Críticas ao relato de Moreno após o 17M e ausência de contatos
Depois que Moreno defendeu que o Vox foi a única força que se ofereceu para pactuar com o PP-A após as eleições e que a única alternativa a esse acordo era repetir as eleições em outubro, o porta-voz do Por Andalucía replicou que essa proposta é "pura ficção" do presidente da Junta, que "quis justificar o pacto com o Vox" quando, na realidade, foi impulsionado por "o Partido Popular em Madrid e Santiago Abascal", segundo afirmou.
Nessa linha, o líder do IU reiterou que o acordo "foi cozido e executado" por Feijóo e Abascal, de modo que Juanma Moreno "foi o capataz que assinou o acordo, mas sem nenhum papel protagonista na questão", e opinou que uma repetição eleitoral na Andaluzia teria lançado à cidadania a mensagem de que haviam "votado mal" no dia 17 de maio.
Maíllo assegurou ainda que o PP-A "nunca chamou" o grupo Por Andalucía após as eleições para explorar algum tipo de entendimento que permitisse a investidura de Moreno sem o Vox, e que até a data mantém "zero níveis de interlocução com nenhum grupo da oposição". "Não houve nenhuma chamada" ao grupo Por Andalucía por parte do PP-A para sondar um possível acordo que facilitasse a investidura, insistiu, e acrescentou que "nem mesmo" na chamada que ele mesmo fez a Moreno "para felicitá-lo pelos resultados" do 17M "houve qualquer referência a isso".
Questionado se o Por Andalucía teria considerado debater a possibilidade de facilitar uma investidura de Moreno à margem do Vox caso o presidente o tivesse solicitado, Maíllo respondeu que "isso não vale para nada quando já o Partido Popular pactava com o Vox, e sobretudo quando tinha a vontade inequívoca de pactar com o Vox".
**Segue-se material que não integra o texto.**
-- pv_equiv track=rewrite | github.com/caejk/fea_tools | SearchNestedIncludes.py | get_dict_parent_children
-- ===== SOURCE A (Python) =====
-- def get_dict_parent_children(ListOfTuples):
--     IncDict = {}
--     Parents = list(set([x[1] for x in ListOfTuples]))
--     for p in Parents:
--         ChildList = []
--         for y in ListOfTuples:
--             if p == y[1]:
--                 ChildList.append(y[0])
--         IncDict[p] = ChildList
--     return IncDict
-- ===== SOURCE B (Python) =====
-- def get_dict_parent_children(ListOfTuples):
--     IncDict = {}
--     for child, parent in ListOfTuples:
--         IncDict.setdefault(parent, []).append(child)
--     return IncDict
-- ===== Notes on version B (the rewrite author's own statement) =====
-- stated objective: faster
-- what changed: Replaces the per-parent rescan of the whole list (one full pass for every distinct parent) by a single pass that appends each child to a dict entry keyed by its parent via setdefault.
import Mathlib
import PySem

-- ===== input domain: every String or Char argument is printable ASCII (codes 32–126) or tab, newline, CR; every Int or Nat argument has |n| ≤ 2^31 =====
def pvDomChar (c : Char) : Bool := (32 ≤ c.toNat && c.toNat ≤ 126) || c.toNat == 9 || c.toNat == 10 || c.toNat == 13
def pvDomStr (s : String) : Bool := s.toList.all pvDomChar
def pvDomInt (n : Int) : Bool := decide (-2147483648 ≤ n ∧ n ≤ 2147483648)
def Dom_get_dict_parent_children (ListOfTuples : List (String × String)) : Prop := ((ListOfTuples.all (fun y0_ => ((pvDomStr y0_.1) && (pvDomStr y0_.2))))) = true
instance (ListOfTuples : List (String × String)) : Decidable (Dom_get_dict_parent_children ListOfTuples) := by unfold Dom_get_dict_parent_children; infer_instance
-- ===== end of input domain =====

-- B replaces A's full rescan of the input per distinct parent by one pass appending
-- each child to a dict entry keyed by its parent (objective: faster, O(P*N) → O(N)).
-- The kept key order is first-occurrence order; Python's dict result is compared as a dict
-- (key order ignored), matching A's arbitrary set iteration order.

-- ===== PORT A =====
def get_dict_parent_children (ListOfTuples : List (String × String)) : List (String × List String) :=
  let IncDict : PySem.Dict String (List String) := PySem.Dict.empty
  let Parents := PySem.Set.ofList (ListOfTuples.map (fun x => x.2))
  (Parents.foldl (fun IncDict p =>
    let ChildList := ListOfTuples.foldl (fun cl y => if p == y.2 then cl ++ [y.1] else cl) []
    IncDict.insert p ChildList) IncDict).items

-- ===== PORT B =====
def get_dict_parent_children_alt (ListOfTuples : List (String × String)) : List (String × List String) :=
  (ListOfTuples.foldl (fun d y => d.modify y.2 [] (fun l => l ++ [y.1]))
    (PySem.Dict.empty : PySem.Dict String (List String))).items

-- ===== PRECONDITION & SPEC =====
def Spec_get_dict_parent_children (ListOfTuples : List (String × String)) (out : List (String × List String)) : Prop := out = get_dict_parent_children_alt ListOfTuples
instance (ListOfTuples : List (String × String)) (out : List (String × List String)) : Decidable (Spec_get_dict_parent_children ListOfTuples out) := by unfold Spec_get_dict_parent_children; infer_instance

-- ===== CLAIM (what is proved, stated in full; the proofs are below) =====
def Claim_equal_get_dict_parent_children : Prop := ∀ (ListOfTuples : List (String × String)), Dom_get_dict_parent_children ListOfTuples → Spec_get_dict_parent_children ListOfTuples (get_dict_parent_children ListOfTuples)

-- ===== LEMMAS AND PROOFS =====

theorem gdpc_eq (L : List (String × String)) :
    get_dict_parent_children L = get_dict_parent_children_alt L := by
  unfold get_dict_parent_children get_dict_parent_children_alt
  set D := L.foldl (fun d y => d.modify y.2 [] (fun l => l ++ [y.1]))
    (PySem.Dict.empty : PySem.Dict String (List String)) with hD
  have hnd : D.keys.Nodup := by
    rw [hD]
    exact PySem.Dict.nodup_keys_foldl_modify_key L (fun y => y.2) _ _ _ PySem.Dict.nodup_keys_empty
  have hkeys : D.keys = PySem.Set.ofList (L.map (fun x => x.2)) := by
    rw [hD, PySem.Dict.keys_foldl_modify_key, PySem.Dict.keys_empty]
    rfl
  have hA : ((PySem.Set.ofList (L.map (fun x => x.2))).foldl (fun d p =>
      d.insert p (L.foldl (fun cl y => if p == y.2 then cl ++ [y.1] else cl) []))
      (PySem.Dict.empty : PySem.Dict String (List String))).items
      = (PySem.Set.ofList (L.map (fun x => x.2))).map (fun p =>
          (p, L.foldl (fun cl y => if p == y.2 then cl ++ [y.1] else cl) [])) := by
    have := PySem.Dict.items_foldl_insert_fresh
      (l := PySem.Set.ofList (L.map (fun x => x.2)))
      (k := fun p => p)
      (v := fun p => L.foldl (fun cl y => if p == y.2 then cl ++ [y.1] else cl) [])
      (d := (PySem.Dict.empty : PySem.Dict String (List String)))
      (by intro a _; exact PySem.Dict.contains_empty a)
      (by simp [PySem.Set.nodup_ofList])
    simpa using this
  have hgetD : ∀ p, D.getD p [] = (L.filter (fun y => p == y.2)).map (fun y => y.1) := by
    intro p
    have hswap : D = (L.map Prod.swap).foldl (fun d q => d.modify q.1 [] (fun l => l ++ [q.2]))
        (PySem.Dict.empty : PySem.Dict String (List String)) := by
      rw [hD, List.foldl_map]
      simp [Prod.swap]
    rw [hswap, PySem.Dict.getD_foldl_modify_append, PySem.Dict.getD_empty]
    simp only [List.filter_map, List.map_map, List.nil_append]
    apply congrArg
    apply List.filter_congr
    intro y _
    simp [Function.comp, Prod.swap, BEq.comm]
  have hB : D.items = D.keys.map (fun k => (k, D.getD k [])) :=
    PySem.Dict.items_eq_map_keys D hnd []
  simp only [hA, hB, hkeys]
  apply List.map_congr_left
  intro p _
  rw [hgetD p]
  have hcl := PySem.List.foldl_append_if (p := fun y => (p == y.2)) (f := fun y => y.1) (l := L) (acc := ([] : List String))
  simp only [List.nil_append] at hcl
  rw [hcl]

-- ===== VERDICT (by name: the statement is the Claim_ definition above) =====
theorem get_dict_parent_children_spec : Claim_equal_get_dict_parent_children := by
  intro L _
  unfold Spec_get_dict_parent_children
  exact gdpc_eq L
O dirigente do IU também opinou que Moreno "tem muito enganados amplos setores da sociedade andaluza" que pensavam "com honestidade" que o líder do PP-A "era realmente moderado", e que agora, após o acordo com o Vox, "terão que despertar e descobrir" que vai aplicar "uma execução dura de políticas reacionárias na Andaluzia".
Nesse sentido, Maíllo considerou que "há gente que votou no PP que se escandalizou pelos termos em que foi abordado" o pacto de governo desta legislatura, no qual "praticamente a agenda do Vox estava incluída dentro do texto do acordo", e reiterou que Moreno "já não tem perfil próprio", mas é "um peão a mais da estratégia de Feijóo e Abascal, um peão a mais de (José María) Aznar".
Maíllo denunciou ainda "os termos em que aprovou" Moreno seu "infame" acordo de governo, no qual, segundo censurou, "assumiu teses absolutamente delirantes do Vox", e onde "não houve nem uma palavra relacionada com a violência de gênero, nem uma referência a algo que provoca mortes como as três" registradas nos últimos dias na Andaluzia, segundo sublinhou.